Oh sorry... who am I?
I'm Jatator (known also as Sartern or Nina Southbell)
 and i'm 18 years old girl(or boy whatever) from Finland, I'm studying for graphic designer in Raahe for the 2nd year for now. My horoscope is Aries.
I'm super addicted to video games and social media. But even for that, i'm pretty shy and uncommunicative person even that I don't look like it. I spend my spare time on computer, alone in my room. I'm also living in a shared apartment, I have 2 roommates and for a person who is shy and so on.... it's kinda hard to live.

<-- Oh also that's my fursona Nixi.
I'm usually really nice person to people who are nice to me, but that also means i'm such a pain in the ass for people who I don't like or who are mean to me, but no worries, that doesn't mean that everyone who hates me has to run for their life's (for now... hehehehe....), just kidding. I'm really protective person to my friends and it looks like i'm always the one who runs to the fight because of my friends, I love helping them and that's why i'm also always the one who gets hurt, if someone messes with my friends, they mess with me.

I have been bullied through my whole life and it had left some scars, I get aggressive really easily and I also feel guilty almost every thing that happens to my closest friends and family, it all just feels like it's all my fault.

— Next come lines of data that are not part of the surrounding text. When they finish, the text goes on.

-- pv_equiv track=rewrite | github.com/ddsuhaimi/Bootcamp-Arkademy-Batch-13 | nomor3.py | divideAndSort
-- ===== SOURCE A (Python) =====
-- def divideAndSort(number):
--     portions = str(number).split('0')
--     sorted_portions = []
--     for portion in portions:
--         digit = [int(i) for i in portion]
--         digit.sort()
--         sorted_portions.append(digit)
--
--     sorted_digit = []
--     for i in sorted_portions:
--         for j in i:
--             sorted_digit.append(j)
--
--     result = ''.join([str(x) for x in sorted_digit])
--     return int(result)
-- ===== SOURCE B (Python) =====
-- def divideAndSort(number):
--     pieces = []
--     for portion in str(number).split('0'):
--         counts = {}
--         for ch in portion:
--             d = int(ch)
--             counts[d] = counts.get(d, 0) + 1
--         pieces.append(''.join(str(d) * counts.get(d, 0) for d in range(10)))
--     return int(''.join(pieces))
-- ===== Notes on version B (the rewrite author's own statement) =====
-- stated objective: alternative
-- what changed: Replaces the per-portion comparison sort (build int list, list.sort, flatten, re-stringify) with a counting sort: a dict tallies each digit of the portion and the sorted portion is emitted directly as str(d)*count for d in 0..9.
import Mathlib
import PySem

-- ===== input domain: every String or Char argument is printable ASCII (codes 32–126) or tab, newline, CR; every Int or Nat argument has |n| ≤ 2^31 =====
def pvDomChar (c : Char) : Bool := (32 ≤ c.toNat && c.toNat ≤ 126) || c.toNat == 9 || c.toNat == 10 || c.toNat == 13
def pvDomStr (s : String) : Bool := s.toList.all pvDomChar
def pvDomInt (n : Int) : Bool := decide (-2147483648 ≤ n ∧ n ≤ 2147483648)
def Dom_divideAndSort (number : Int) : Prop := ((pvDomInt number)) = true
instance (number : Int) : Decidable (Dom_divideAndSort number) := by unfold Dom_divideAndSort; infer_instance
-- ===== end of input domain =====

-- B replaces A's per-portion comparison sort with a counting sort (tally each digit in a dict,
-- emit str(d)*count for d = 0..9): a different algorithm of similar cost ("alternative").

-- ===== PORT A =====
def divideAndSort (number : Int) : Int :=
  let portions := PySem.Chars.splitOn (PySem.Int.toChars number) ['0']
  let sorted_portions := portions.foldl (fun acc portion =>
    acc ++ [PySem.List.sorted (portion.map (fun i => (PySem.Int.ofChars? [i]).getD 0)) (fun x => x) false]) []
  let sorted_digit := sorted_portions.foldl (fun acc i => i.foldl (fun a j => a ++ [j]) acc) []
  let result := PySem.Chars.join [] (sorted_digit.map (fun x => PySem.Int.toChars x))
  (PySem.Int.ofChars? result).getD 0

-- ===== PORT B =====
def divideAndSort_alt (number : Int) : Int :=
  let pieces := (PySem.Chars.splitOn (PySem.Int.toChars number) ['0']).foldl (fun acc portion =>
    let counts := portion.foldl (fun dd ch =>
        let d := (PySem.Int.ofChars? [ch]).getD 0
        dd.insert d (dd.getD d 0 + 1)) (PySem.Dict.empty : PySem.Dict Int Int)
    acc ++ [PySem.Chars.join [] ((PySem.List.pyRange 0 10 1).map (fun d =>
        PySem.List.pyRepeat (PySem.Int.toChars d) (counts.getD d 0)))]) []
  (PySem.Int.ofChars? (PySem.Chars.join [] pieces)).getD 0

-- ===== PRECONDITION & SPEC =====
-- Pre_ excludes exactly the nonpositive inputs, on which A raises ValueError (the sign character
-- fails int(), and for zero every portion is empty so the final int() gets an empty string).
def Pre_divideAndSort (number : Int) : Prop := 1 ≤ number
instance (number : Int) : Decidable (Pre_divideAndSort number) := by unfold Pre_divideAndSort; infer_instance
def pvWitness_divideAndSort : Int := (102)
def Spec_divideAndSort (number : Int) (out : Int) : Prop := out = divideAndSort_alt number
instance (number : Int) (out : Int) : Decidable (Spec_divideAndSort number out) := by unfold Spec_divideAndSort; infer_instance

-- ===== CLAIM (what is proved, stated in full; the proofs are below) =====
def Claim_equal_divideAndSort : Prop := ∀ (number : Int), Dom_divideAndSort number → Pre_divideAndSort number → Spec_divideAndSort number (divideAndSort number)

-- ===== LEMMAS AND PROOFS =====
def pvDigits : List Char := ['0','1','2','3','4','5','6','7','8','9']
def pvRange10 : List Int := [0,1,2,3,4,5,6,7,8,9]

lemma mem_toDigitsCore10 : ∀ (f n : Nat) (acc : List Char) (c : Char),
    c ∈ Nat.toDigitsCore 10 f n acc → c ∈ acc ∨ c ∈ pvDigits := by
  intro f
  induction f with
  | zero => intro n acc c h; simp [Nat.toDigitsCore] at h; exact Or.inl h
  | succ f ih =>
    intro n acc c h
    have hd : (n % 10).digitChar ∈ pvDigits := by
      have : n % 10 < 10 := Nat.mod_lt _ (by norm_num)
      interval_cases h : n % 10 <;> simp [Nat.digitChar, pvDigits]
    simp only [Nat.toDigitsCore] at h
    split at h
    · rcases List.mem_cons.mp h with h | h
      · exact Or.inr (h ▸ hd)
      · exact Or.inl h
    · rcases ih _ _ _ h with h | h
      · rcases List.mem_cons.mp h with h | h
        · exact Or.inr (h ▸ hd)
        · exact Or.inl h
      · exact Or.inr h

lemma digit_toChars {n : Int} (hn : 0 ≤ n) : ∀ c ∈ PySem.Int.toChars n, c ∈ pvDigits := by
  intro c hc
  unfold PySem.Int.toChars at hc
  rw [if_neg (by omega)] at hc
  rcases mem_toDigitsCore10 _ _ _ _ hc with h | h
  · simp at h
  · exact h

lemma splitOn_go_chars (sep : List Char) : ∀ (fuel : Nat) (l cur : List Char)
    (acc : List (List Char)) (p : List Char), p ∈ PySem.Chars.splitOn.go sep fuel l cur acc →
    ∀ c ∈ p, c ∈ l ∨ c ∈ cur ∨ ∃ q ∈ acc, c ∈ q := by
  intro fuel
  induction fuel with
  | zero =>
    intro l cur acc p hp c hc
    simp [PySem.Chars.splitOn.go] at hp
    rcases hp with h | h
    · exact Or.inr (Or.inr ⟨p, h, hc⟩)
    · subst h; rcases List.mem_append.mp hc with h | h
      · exact Or.inr (Or.inl (List.mem_reverse.mp h))
      · exact Or.inl h
  | succ fuel ih =>
    intro l cur acc p hp c hc
    cases l with
    | nil =>
      simp [PySem.Chars.splitOn.go] at hp
      rcases hp with h | h
      · exact Or.inr (Or.inr ⟨p, h, hc⟩)
      · subst h; exact Or.inr (Or.inl (List.mem_reverse.mp hc))
    | cons a rest =>
      simp only [PySem.Chars.splitOn.go] at hp
      split at hp
      · rcases ih _ _ _ _ hp c hc with h | h | ⟨q, hq, hcq⟩
        · exact Or.inl (List.mem_of_mem_drop h)
        · simp at h
        · rcases List.mem_cons.mp hq with h | h
          · subst h; exact Or.inr (Or.inl (List.mem_reverse.mp hcq))
          · exact Or.inr (Or.inr ⟨q, h, hcq⟩)
      · rcases ih _ _ _ _ hp c hc with h | h | ⟨q, hq, hcq⟩
        · exact Or.inl (List.mem_cons_of_mem _ h)
        · rcases List.mem_cons.mp h with h | h
          · exact Or.inl (h ▸ List.mem_cons_self)
          · exact Or.inr (Or.inl h)
        · exact Or.inr (Or.inr ⟨q, hq, hcq⟩)

lemma splitOn_chars (s sep : List Char) (p : List Char)
    (hp : p ∈ PySem.Chars.splitOn s sep) : ∀ c ∈ p, c ∈ s := by
  intro c hc
  rcases splitOn_go_chars sep _ _ _ _ _ hp c hc with h | h | ⟨q, hq, hcq⟩
  · exact h
  · simp at h
  · simp at hq

lemma count_flatMap_replicate (xs : List Int) : ∀ (ds : List Int), ds.Nodup → ∀ (a : Int),
    (ds.flatMap (fun d => List.replicate (xs.count d) d)).count a
      = if a ∈ ds then xs.count a else 0 := by
  intro ds
  induction ds with
  | nil => simp
  | cons d ds ih =>
    intro hnd a
    have hnd' := (List.nodup_cons.mp hnd).2
    have hdn := (List.nodup_cons.mp hnd).1
    simp only [List.flatMap_cons, List.count_append, ih hnd']
    by_cases had : a = d
    · subst had
      rw [List.count_replicate_self, if_neg hdn, if_pos List.mem_cons_self]; ring
    · rw [List.count_replicate, if_neg (by exact fun h => had (by simp_all))]
      by_cases hmem : a ∈ ds
      · rw [if_pos hmem, if_pos (List.mem_cons_of_mem _ hmem)]; ring
      · rw [if_neg hmem, if_neg (by simp [had, hmem])]

lemma perm_flatMap_replicate (xs ds : List Int) (hnd : ds.Nodup)
    (hx : ∀ x ∈ xs, x ∈ ds) :
    (ds.flatMap (fun d => List.replicate (xs.count d) d)).Perm xs := by
  rw [List.perm_iff_count]
  intro a
  rw [count_flatMap_replicate xs ds hnd a]
  by_cases h : a ∈ ds
  · simp [h]
  · rw [if_neg h, eq_comm, List.count_eq_zero]
    exact fun ha => h (hx a ha)

lemma pairwise_flatMap_replicate (n : Int → Nat) : ∀ (ds : List Int), ds.Pairwise (· < ·) →
    (ds.flatMap (fun d => List.replicate (n d) d)).Pairwise (· ≤ ·) := by
  intro ds
  induction ds with
  | nil => simp
  | cons d ds ih =>
    intro hp
    rw [List.pairwise_cons] at hp
    simp only [List.flatMap_cons]
    rw [List.pairwise_append]
    refine ⟨List.pairwise_replicate.mpr (Or.inr le_rfl), ih hp.2, ?_⟩
    intro a ha b hb
    rcases List.mem_flatMap.mp hb with ⟨e, he, hbe⟩
    rw [List.eq_of_mem_replicate ha, List.eq_of_mem_replicate hbe]
    exact le_of_lt (hp.1 e he)

lemma sorted_eq_counting (xs : List Int) (hx : ∀ x ∈ xs, x ∈ pvRange10) :
    PySem.List.sorted xs (fun x => x) false
      = pvRange10.flatMap (fun d => List.replicate (xs.count d) d) :=
  PySem.List.sorted_id_eq_of_perm_of_pairwise _ _
    (perm_flatMap_replicate xs _ (by decide) hx)
    (pairwise_flatMap_replicate _ _ (by decide))

lemma flatten_map_toChars_flatMap (n : Int → Nat) : ∀ (ds : List Int),
    ((ds.flatMap (fun d => List.replicate (n d) d)).map PySem.Int.toChars).flatten
      = (ds.map (fun d => PySem.List.pyRepeat (PySem.Int.toChars d) ((n d : Nat) : Int))).flatten := by
  intro ds
  induction ds with
  | nil => simp
  | cons d ds ih =>
    simp only [List.flatMap_cons, List.map_cons, List.map_append, List.flatten_append,
      List.flatten_cons, ih, List.map_replicate]
    congr 1

lemma join_nil_eq_flatten : ∀ (parts : List (List Char)),
    PySem.Chars.join [] parts = parts.flatten := by
  intro parts
  induction parts with
  | nil => simp [PySem.Chars.join, List.intercalate]
  | cons p ps ih =>
    cases ps with
    | nil => simp [PySem.Chars.join, List.intercalate]
    | cons q qs =>
      simp only [PySem.Chars.join, List.intercalate, List.intersperse] at ih ⊢
      simp [ih]

lemma foldl_append_elem {α : Type} : ∀ (l acc : List α),
    l.foldl (fun a j => a ++ [j]) acc = acc ++ l := by
  intro l
  induction l with
  | nil => simp
  | cons x xs ih => intro acc; simp [List.foldl_cons, ih]

lemma foldl_append_singleton {α β : Type} (f : α → List β) : ∀ (l : List α) (acc : List (List β)),
    l.foldl (fun a x => a ++ [f x]) acc = acc ++ l.map f := by
  intro l
  induction l with
  | nil => simp
  | cons x xs ih => intro acc; simp [List.foldl_cons, ih]

lemma foldl_flatten {α : Type} : ∀ (L : List (List α)) (acc : List α),
    L.foldl (fun acc i => i.foldl (fun a j => a ++ [j]) acc) acc = acc ++ L.flatten := by
  intro L
  induction L with
  | nil => simp
  | cons p ps ih =>
    intro acc
    rw [List.foldl_cons, foldl_append_elem, ih, List.flatten_cons, List.append_assoc]

lemma getD_foldl_insert_val (val : Char → Int) : ∀ (p : List Char) (dd : PySem.Dict Int Int) (d : Int),
    (p.foldl (fun dd ch => dd.insert (val ch) (dd.getD (val ch) 0 + 1)) dd).getD d 0
      = dd.getD d 0 + (((p.map val).count d : Nat) : Int) := by
  intro p
  induction p with
  | nil => simp
  | cons c p ih =>
    intro dd d
    rw [List.foldl_cons, ih, PySem.Dict.getD_insert, List.map_cons, List.count_cons]
    by_cases h : d = val c
    · rw [if_pos h, if_pos (by simp [h]), h]; push_cast; ring
    · rw [if_neg h, if_neg (by simp [Ne.symm h])]; push_cast; ring

lemma seg_eq (p : List Char) (hp : ∀ c ∈ p, c ∈ pvDigits) :
    ((PySem.List.sorted (p.map (fun i => (PySem.Int.ofChars? [i]).getD 0)) (fun x => x) false).map
        PySem.Int.toChars).flatten
      = PySem.Chars.join [] ((PySem.List.pyRange 0 10 1).map (fun d =>
          PySem.List.pyRepeat (PySem.Int.toChars d)
            ((p.foldl (fun dd ch =>
                dd.insert ((PySem.Int.ofChars? [ch]).getD 0)
                  (dd.getD ((PySem.Int.ofChars? [ch]).getD 0) 0 + 1))
              (PySem.Dict.empty : PySem.Dict Int Int)).getD d 0))) := by
  have hx : ∀ x ∈ p.map (fun i => (PySem.Int.ofChars? [i]).getD 0), x ∈ pvRange10 := by
    intro x hx
    rcases List.mem_map.mp hx with ⟨c, hc, rfl⟩
    have h := hp c hc
    fin_cases h <;> decide
  have hcounts : ∀ d : Int,
      (p.foldl (fun dd ch =>
          dd.insert ((PySem.Int.ofChars? [ch]).getD 0)
            (dd.getD ((PySem.Int.ofChars? [ch]).getD 0) 0 + 1))
        (PySem.Dict.empty : PySem.Dict Int Int)).getD d 0
      = (((p.map (fun i => (PySem.Int.ofChars? [i]).getD 0)).count d : Nat) : Int) := by
    intro d
    rw [getD_foldl_insert_val, PySem.Dict.getD_empty, zero_add]
  simp only [hcounts]
  rw [sorted_eq_counting _ hx, join_nil_eq_flatten,
    show PySem.List.pyRange 0 10 1 = pvRange10 from by decide]
  exact flatten_map_toChars_flatMap (fun d => (p.map (fun i => (PySem.Int.ofChars? [i]).getD 0)).count d) pvRange10

lemma chars_eq : ∀ (ps : List (List Char)), (∀ p ∈ ps, ∀ c ∈ p, c ∈ pvDigits) →
    (((ps.map (fun portion =>
        PySem.List.sorted (portion.map (fun i => (PySem.Int.ofChars? [i]).getD 0)) (fun x => x) false)).flatten).map
      PySem.Int.toChars).flatten
    = (ps.map (fun portion =>
        PySem.Chars.join [] ((PySem.List.pyRange 0 10 1).map (fun d =>
          PySem.List.pyRepeat (PySem.Int.toChars d)
            ((portion.foldl (fun dd ch =>
                dd.insert ((PySem.Int.ofChars? [ch]).getD 0)
                  (dd.getD ((PySem.Int.ofChars? [ch]).getD 0) 0 + 1))
              (PySem.Dict.empty : PySem.Dict Int Int)).getD d 0))))).flatten := by
  intro ps
  induction ps with
  | nil => simp
  | cons p ps ih =>
    intro h
    simp only [List.map_cons, List.flatten_cons, List.map_append, List.flatten_append]
    rw [ih (fun q hq => h q (List.mem_cons_of_mem _ hq)),
      seg_eq p (h p List.mem_cons_self)]

-- ===== VERDICT (by name: the statement is the Claim_ definition above) =====
theorem divideAndSort_spec : Claim_equal_divideAndSort := by
  intro number _ hpre
  unfold Spec_divideAndSort divideAndSort divideAndSort_alt
  simp only [foldl_append_singleton, foldl_flatten, List.nil_append]
  have hdig : ∀ p ∈ PySem.Chars.splitOn (PySem.Int.toChars number) ['0'], ∀ c ∈ p, c ∈ pvDigits :=
    fun p hp c hc =>
      digit_toChars (by exact le_trans (by norm_num) hpre) c (splitOn_chars _ _ p hp c hc)
  rw [join_nil_eq_flatten, join_nil_eq_flatten, chars_eq _ hdig]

Wanna know more? Then keep reading...

About my SSO Character

Name: Nina Southbell
Server: Spring Star (WE1)
Level: 15
Home Stable: Jorvik Stables

Club: Shadow Hooves (Owner)
Number of horses: 52

So... It all started on kindergarten, in those times I didn't pay attention to it, but I realized I was always alone, usually I just sat inside drawing while other kids where outside playing games and so on, and nobody never asked or wanted me to be with them. Same continued when I started school, in that I also got my first bully's they we're on 2nd grade when I game 1st, in that it was just name calling "Fat girl", "Aloner", "Father's Girl" and so on. 
I started new hobby (horse riding) when I was on 3rd grade and of course those same people came to me more often calling me "Horsegirl", "Wow you smell like horse poop", "Ew! horse fever don't go near her!" and so on... It was kinda mean and sometimes I came home crying. When I was on 5th grade I didn't get enough horses, I loved horses so much back then, so I started to ride on hobbyhorses (or stick horses call them whatever you want). And that was the real bullet when I made little video on Youtube where I did ride 17 seconds on a hobbyhorse, of course my bullies found the video and shared it with everyone in my school.... Well that's how the hell started and even that I got hate I started to make more videos, because I hoped that someday they would realize how "cool" it was.... Well looks like it wasn't. But in that grade I got few friends who came to me and said "hey, that what you do is actually pretty cool and we have also started to ride on hobbyhorses", it was the greatest day of my life and I felt so happy that I finally got friend.... well it didn't last long..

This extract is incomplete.